Tagore’s Visarjan is one of his most powerful and most flawed plays, based on a clash between the priest of a kingdom and his king over whether animal sacrifice should be banned. Tanvir’s instinct was to go back to the far stronger novel, Rajarshi (1887) on which Visarjan was based, and meld the play and the novel. Raj-Rakta is one of the last productions directed by Habib Tanvir, and he has utilised minimalism as the theatre language. He has insisted the actors to control and restrict the gestures, movements, and be specific and sharp so that the idea and politics behind the performance will be crystal clear. This work is a classic example of how to write an adaptation. I remember watching Habib doing the rehearsals and insisting on the specificity of each moment, the clarity of the political connotations he tried to bring up in this production. This play is about the religious fundamentalism taking over the nation, and its system. The political power being manipulated by the religious fundamentalists this is a highly contemporary situation.
Beneath the umbrella of political intrigue, the play deals with religious and social issues. Central to the plot is the moral confrontation between the King and the Purohit. A child's simple query makes the King question the validity of bloodletting. After an animal sacrifice, a young girl asks the King, "Itna khoon kyun?
This play is performed by the seasoned artists of Naya Theatre.

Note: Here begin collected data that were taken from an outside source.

-- pv_equiv track=rewrite | github.com/MrBrantCode/unitest_baseline | mut_generate/mist_train_cf/cf_1333/solution.py | last_three_elements
-- ===== SOURCE A (Python) =====
-- def last_three_elements(nums):
--     """
--     This function checks the last three elements of a list and returns them if their sum is greater than 10,
--     their product is divisible by 5, and all three elements are prime numbers.
--
--     Args:
--     nums (list): A list of integers.
--
--     Returns:
--     list: The last three elements of the list if they meet the conditions, otherwise None.
--     """
--
--     # Check if the list has at least three elements
--     if len(nums) < 3:
--         return None
--
--     # Get the last three elements of the list
--     last_three = nums[-3:]
--
--     # Function to check if a number is prime
--     def is_prime(n):
--         """Check if a number is prime."""
--         if n < 2:
--             return False
--         for i in range(2, int(n**0.5) + 1):
--             if n % i == 0:
--                 return False
--         return True
--
--     # Check if all elements are prime
--     if not all(is_prime(num) for num in last_three):
--         return None
--
--     # Check if the sum of the last three elements is greater than 10
--     if sum(last_three) <= 10:
--         return None
--
--     # Check if the product of the last three elements is divisible by 5
--     if (last_three[0] * last_three[1] * last_three[2]) % 5 != 0:
--         return None
--
--     # If all conditions are met, return the last three elements
--     return last_three
-- ===== SOURCE B (Python) =====
-- def last_three_elements(nums):
--     if len(nums) < 3:
--         return None
--     tail = nums[-3:]
--     # Among three primes the product is divisible by 5 exactly when 5 itself occurs,
--     # so the product check collapses to a membership test, done before any primality work.
--     if 5 not in tail or sum(tail) <= 10:
--         return None
--     for n in tail:
--         if n < 2 or any(n % d == 0 for d in range(2, n)):
--             return None
--     return tail
-- ===== Notes on version B (the rewrite author's own statement) =====
-- stated objective: faster
-- what changed: The product%5==0 test is replaced by the number-theoretic fact that a product of primes is divisible by 5 iff 5 is one of them, so B gates on '5 in tail' and the sum first and only then verifies primality, via an early-returning loop doing full-range trial division over range(2,n) instead of A's sqrt-bounded scan inside all().
import Mathlib
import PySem

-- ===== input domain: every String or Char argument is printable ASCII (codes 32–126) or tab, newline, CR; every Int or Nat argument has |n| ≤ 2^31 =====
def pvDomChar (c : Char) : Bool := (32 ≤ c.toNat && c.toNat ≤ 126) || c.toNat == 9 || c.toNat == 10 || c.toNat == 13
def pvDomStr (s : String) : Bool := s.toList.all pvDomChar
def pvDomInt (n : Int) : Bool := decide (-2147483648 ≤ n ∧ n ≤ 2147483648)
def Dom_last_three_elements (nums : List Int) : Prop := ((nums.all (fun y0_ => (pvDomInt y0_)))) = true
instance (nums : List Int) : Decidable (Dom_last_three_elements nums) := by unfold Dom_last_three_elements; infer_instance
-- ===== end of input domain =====

-- B replaces A's product-mod-5 check by membership of 5 in the tail (a product of primes is
-- divisible by 5 iff 5 occurs), gates on that and the sum before any primality work, and tests
-- primality by full-range trial division in an early-returning loop, so no per-element work happens unless 5 occurs in the tail.

-- ===== PORT A =====
-- is_prime: for 0 ≤ n ≤ 2^31, int(n**0.5) = Nat.sqrt n.toNat exactly (double sqrt is correctly
-- rounded and the distance from sqrt(n) to the nearest integer exceeds the rounding error there).
def pvIsPrimeA (n : Int) : Bool :=
  if n < 2 then false
  else (PySem.List.pyRange 2 ((Nat.sqrt n.toNat : Int) + 1) 1).all
         (fun i => !(PySem.Int.mod n i == 0))

def last_three_elements (nums : List Int) : Option (List Int) :=
  if PySem.List.len nums < 3 then none
  else
    let last_three := PySem.List.slice nums (some (-3)) none
    if !(last_three.all pvIsPrimeA) then none
    else if last_three.sum ≤ 10 then none
    else if PySem.Int.mod (PySem.List.pyGetD last_three 0 0 * PySem.List.pyGetD last_three 1 0 *
                           PySem.List.pyGetD last_three 2 0) 5 ≠ 0 then none
    else some last_three

-- ===== PORT B =====
-- Source B's per-element test 'n < 2 or any(n % d == 0 for d in range(2, n))'
def pvNotPrimeB (n : Int) : Bool :=
  decide (n < 2) || (PySem.List.pyRange 2 n 1).any (fun d => PySem.Int.mod n d == 0)

-- Source B's 'for n in tail: if …: return None' loop followed by 'return tail'
def pvPrimeLoopB (tail : List Int) : List Int → Option (List Int)
  | [] => some tail
  | n :: rest => if pvNotPrimeB n then none else pvPrimeLoopB tail rest

def last_three_elements_alt (nums : List Int) : Option (List Int) :=
  if PySem.List.len nums < 3 then none
  else
    let tail := PySem.List.slice nums (some (-3)) none
    if !(tail.contains 5) || decide (tail.sum ≤ 10) then none
    else pvPrimeLoopB tail tail

-- ===== PRECONDITION & SPEC =====
def Spec_last_three_elements (nums : List Int) (out : Option (List Int)) : Prop := out = last_three_elements_alt nums
instance (nums : List Int) (out : Option (List Int)) : Decidable (Spec_last_three_elements nums out) := by unfold Spec_last_three_elements; infer_instance

-- ===== CLAIM (what is proved, stated in full; the proofs are below) =====
def Claim_equal_last_three_elements : Prop := ∀ (nums : List Int), Dom_last_three_elements nums → Spec_last_three_elements nums (last_three_elements nums)

-- ===== LEMMAS AND PROOFS =====

-- A's scan of 2..int(sqrt n) finds no divisor iff n.toNat is prime (for n ≥ 2)
lemma pvIsPrimeA_iff (n : Int) (h2 : 2 ≤ n) : pvIsPrimeA n = true ↔ Nat.Prime n.toNat := by
  have hm2 : 2 ≤ n.toNat := by omega
  rw [pvIsPrimeA, if_neg (by omega), List.all_eq_true, Nat.prime_def_le_sqrt]
  constructor
  · intro H
    refine ⟨hm2, fun k hk2 hks hkd => ?_⟩
    have hmem : (k : Int) ∈ PySem.List.pyRange 2 ((Nat.sqrt n.toNat : Int) + 1) 1 := by
      rw [PySem.List.mem_pyRange_one]
      constructor
      · exact_mod_cast hk2
      · omega
    have hh := H _ hmem
    simp only [Bool.not_eq_eq_eq_not, Bool.not_true, beq_eq_false_iff_ne, ne_eq] at hh
    apply hh
    rw [PySem.Int.mod_eq_zero_iff_dvd]
    have hn : n = (n.toNat : Int) := by omega
    rw [hn]
    exact_mod_cast hkd
  · rintro ⟨-, H⟩ i hi
    rw [PySem.List.mem_pyRange_one] at hi
    simp only [Bool.not_eq_eq_eq_not, Bool.not_true, beq_eq_false_iff_ne, ne_eq]
    intro hmod
    rw [PySem.Int.mod_eq_zero_iff_dvd] at hmod
    refine H i.toNat (by omega) (by omega) ?_
    have hik : i = (i.toNat : Int) := by omega
    have hn : n = (n.toNat : Int) := by omega
    rw [hik, hn] at hmod
    exact_mod_cast hmod

-- B's full-range scan of 2..n-1 finds no divisor iff n.toNat is prime (for n ≥ 2)
lemma pvNotPrimeB_iff (n : Int) (h2 : 2 ≤ n) : pvNotPrimeB n = false ↔ Nat.Prime n.toNat := by
  have hm2 : 2 ≤ n.toNat := by omega
  have hn : n = (n.toNat : Int) := by omega
  rw [pvNotPrimeB, Bool.or_eq_false_iff, List.any_eq_false, Nat.prime_def_lt]
  constructor
  · rintro ⟨-, H⟩
    refine ⟨hm2, fun m hm hmd => ?_⟩
    by_contra hm1
    have hm0 : m ≠ 0 := fun h => by
      subst h
      exact absurd (Nat.eq_zero_of_zero_dvd hmd) (by omega)
    have hmem : (m : Int) ∈ PySem.List.pyRange 2 n 1 := by
      rw [PySem.List.mem_pyRange_one]
      omega
    refine H _ hmem ?_
    rw [beq_iff_eq, PySem.Int.mod_eq_zero_iff_dvd, hn]
    exact_mod_cast hmd
  · rintro ⟨-, H⟩
    refine ⟨decide_eq_false (by omega), fun d hd => ?_⟩
    rw [PySem.List.mem_pyRange_one] at hd
    intro hmod
    rw [beq_iff_eq, PySem.Int.mod_eq_zero_iff_dvd] at hmod
    have hdvd : d.toNat ∣ n.toNat := by
      have hdi : d = (d.toNat : Int) := by omega
      rw [hdi, hn] at hmod
      exact_mod_cast hmod
    have := H d.toNat (by omega) hdvd
    omega

-- a prime (as an integer ≥ 2) is divisible by 5 iff it equals 5
lemma prime_dvd5_iff (a : Int) (h2 : 2 ≤ a) (hp : Nat.Prime a.toNat) :
    (5 : Int) ∣ a ↔ a = 5 := by
  constructor
  · rintro ⟨k, rfl⟩
    have hk : 1 ≤ k := by nlinarith
    have h5 : 5 ∣ (5 * k).toNat := by
      refine ⟨k.toNat, ?_⟩
      omega
    rcases hp.eq_one_or_self_of_dvd 5 h5 with h | h
    · omega
    · omega
  · rintro rfl
    exact ⟨1, by ring⟩

-- for three primes a, b, c (≥ 2): 5 ∣ a*b*c iff one of them is 5
lemma prod_mod5_iff (a b c : Int) (ha : 2 ≤ a) (hb : 2 ≤ b) (hc : 2 ≤ c)
    (hpa : Nat.Prime a.toNat) (hpb : Nat.Prime b.toNat) (hpc : Nat.Prime c.toNat) :
    PySem.Int.mod (a * b * c) 5 = 0 ↔ (a = 5 ∨ b = 5 ∨ c = 5) := by
  rw [PySem.Int.mod_eq_zero_iff_dvd]
  have h5p : Prime (5 : Int) := Int.prime_iff_natAbs_prime.mpr (by norm_num)
  rw [h5p.dvd_mul, h5p.dvd_mul, prime_dvd5_iff a ha hpa, prime_dvd5_iff b hb hpb,
      prime_dvd5_iff c hc hpc]
  tauto

-- ===== VERDICT (by name: the statement is the Claim_ definition above) =====
theorem last_three_elements_spec : Claim_equal_last_three_elements := by
  intro nums _
  unfold Spec_last_three_elements last_three_elements last_three_elements_alt
  by_cases h3 : PySem.List.len nums < 3
  · rw [if_pos h3, if_pos h3]
  · rw [if_neg h3, if_neg h3]
    have hlen3 : 3 ≤ nums.length := by
      simp only [PySem.List.len_eq] at h3
      omega
    simp only [PySem.List.slice_from_neg_ofNat nums 3 (by omega)]
    rcases hmatch : nums.drop (nums.length - 3) with _ | ⟨a, _ | ⟨b, _ | ⟨c, _ | ⟨d, rest⟩⟩⟩⟩ <;>
      (try (have hl := congrArg List.length hmatch; simp at hl; omega))
    have hg1 : PySem.List.pyGetD [a, b, c] 1 0 = b := by
      simp [PySem.List.pyGetD, PySem.List.pyGet?, PySem.List.pyIdx?]
    have hg2 : PySem.List.pyGetD [a, b, c] 2 0 = c := by
      simp [PySem.List.pyGetD, PySem.List.pyGet?, PySem.List.pyIdx?]
    simp only [List.all_cons, List.all_nil, List.sum_cons, List.sum_nil,
      PySem.List.pyGetD_zero_cons, hg1, hg2]
    have hcont : ([a, b, c].contains 5) = decide (5 = a ∨ 5 = b ∨ 5 = c) := by
      simp
    rw [hcont]
    by_cases hall : pvIsPrimeA a = true ∧ pvIsPrimeA b = true ∧ pvIsPrimeA c = true
    · -- all three pass A's prime test
      obtain ⟨hPa, hPb, hPc⟩ := hall
      have ha2 : 2 ≤ a := by by_contra h; rw [pvIsPrimeA, if_pos (by omega)] at hPa; simp at hPa
      have hb2 : 2 ≤ b := by by_contra h; rw [pvIsPrimeA, if_pos (by omega)] at hPb; simp at hPb
      have hc2 : 2 ≤ c := by by_contra h; rw [pvIsPrimeA, if_pos (by omega)] at hPc; simp at hPc
      have hpa := (pvIsPrimeA_iff a ha2).mp hPa
      have hpb := (pvIsPrimeA_iff b hb2).mp hPb
      have hpc := (pvIsPrimeA_iff c hc2).mp hPc
      have hna : pvNotPrimeB a = false := (pvNotPrimeB_iff a ha2).mpr hpa
      have hnb : pvNotPrimeB b = false := (pvNotPrimeB_iff b hb2).mpr hpb
      have hnc : pvNotPrimeB c = false := (pvNotPrimeB_iff c hc2).mpr hpc
      have hprod := prod_mod5_iff a b c ha2 hb2 hc2 hpa hpb hpc
      by_cases hs : a + (b + c) ≤ 10
      · simp [hPa, hPb, hPc, hs]
      · by_cases h5 : a = 5 ∨ b = 5 ∨ c = 5
        · have hdvd : (5 : Int) ∣ a * b * c :=
            (PySem.Int.mod_eq_zero_iff_dvd _ _).mp (hprod.mpr h5)
          have hne : ¬(¬5 = a ∧ ¬5 = b ∧ ¬5 = c) := by tauto
          simp [hPa, hPb, hPc, hs, hne, hdvd, pvPrimeLoopB, hna, hnb, hnc]
        · have hnd : ¬ (5 : Int) ∣ a * b * c := fun h =>
            h5 (hprod.mp ((PySem.Int.mod_eq_zero_iff_dvd _ _).mpr h))
          have hne : ¬5 = a ∧ ¬5 = b ∧ ¬5 = c := by tauto
          simp [hPa, hPb, hPc, hs, hne, hnd]
    · -- some element fails A's prime test: both sides return none
      have hfail : pvIsPrimeA a = false ∨ pvIsPrimeA b = false ∨ pvIsPrimeA c = false := by
        simp only [not_and_or, Bool.not_eq_true] at hall
        exact hall
      have keyB : ∀ x : Int, pvIsPrimeA x = false → pvNotPrimeB x = true := by
        intro x hx
        by_cases hx2 : 2 ≤ x
        · by_contra hB
          rw [Bool.not_eq_true] at hB
          exact absurd ((pvIsPrimeA_iff x hx2).mpr ((pvNotPrimeB_iff x hx2).mp hB))
            (by simp [hx])
        · rw [pvNotPrimeB, Bool.or_eq_true]
          left
          simp only [decide_eq_true_eq]
          omega
      rw [if_pos (by rcases hfail with h | h | h <;> simp [h])]
      by_cases h5 : a = 5 ∨ b = 5 ∨ c = 5
      · by_cases hs : a + (b + c) ≤ 10
        · rw [if_pos (by simp [hs])]
        · rw [if_neg (by simp; omega)]
          rcases hfail with h | h | h <;> simp [pvPrimeLoopB, keyB _ h]
      · rw [if_pos (by simp; omega)]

This festival is going to be truly meaningful tribute on the 150th birth centenary celebrations of Rabindranath Tagore. A festival set in a village atmosphere for a poet and dramatist who was searching for the villages of India for the cultural identity and the spirit of the nation. many of his characters dreamed to travel to the villages and the peaceful serenity of the rural nature, its people that can cure many diseases caused by the urban chaos.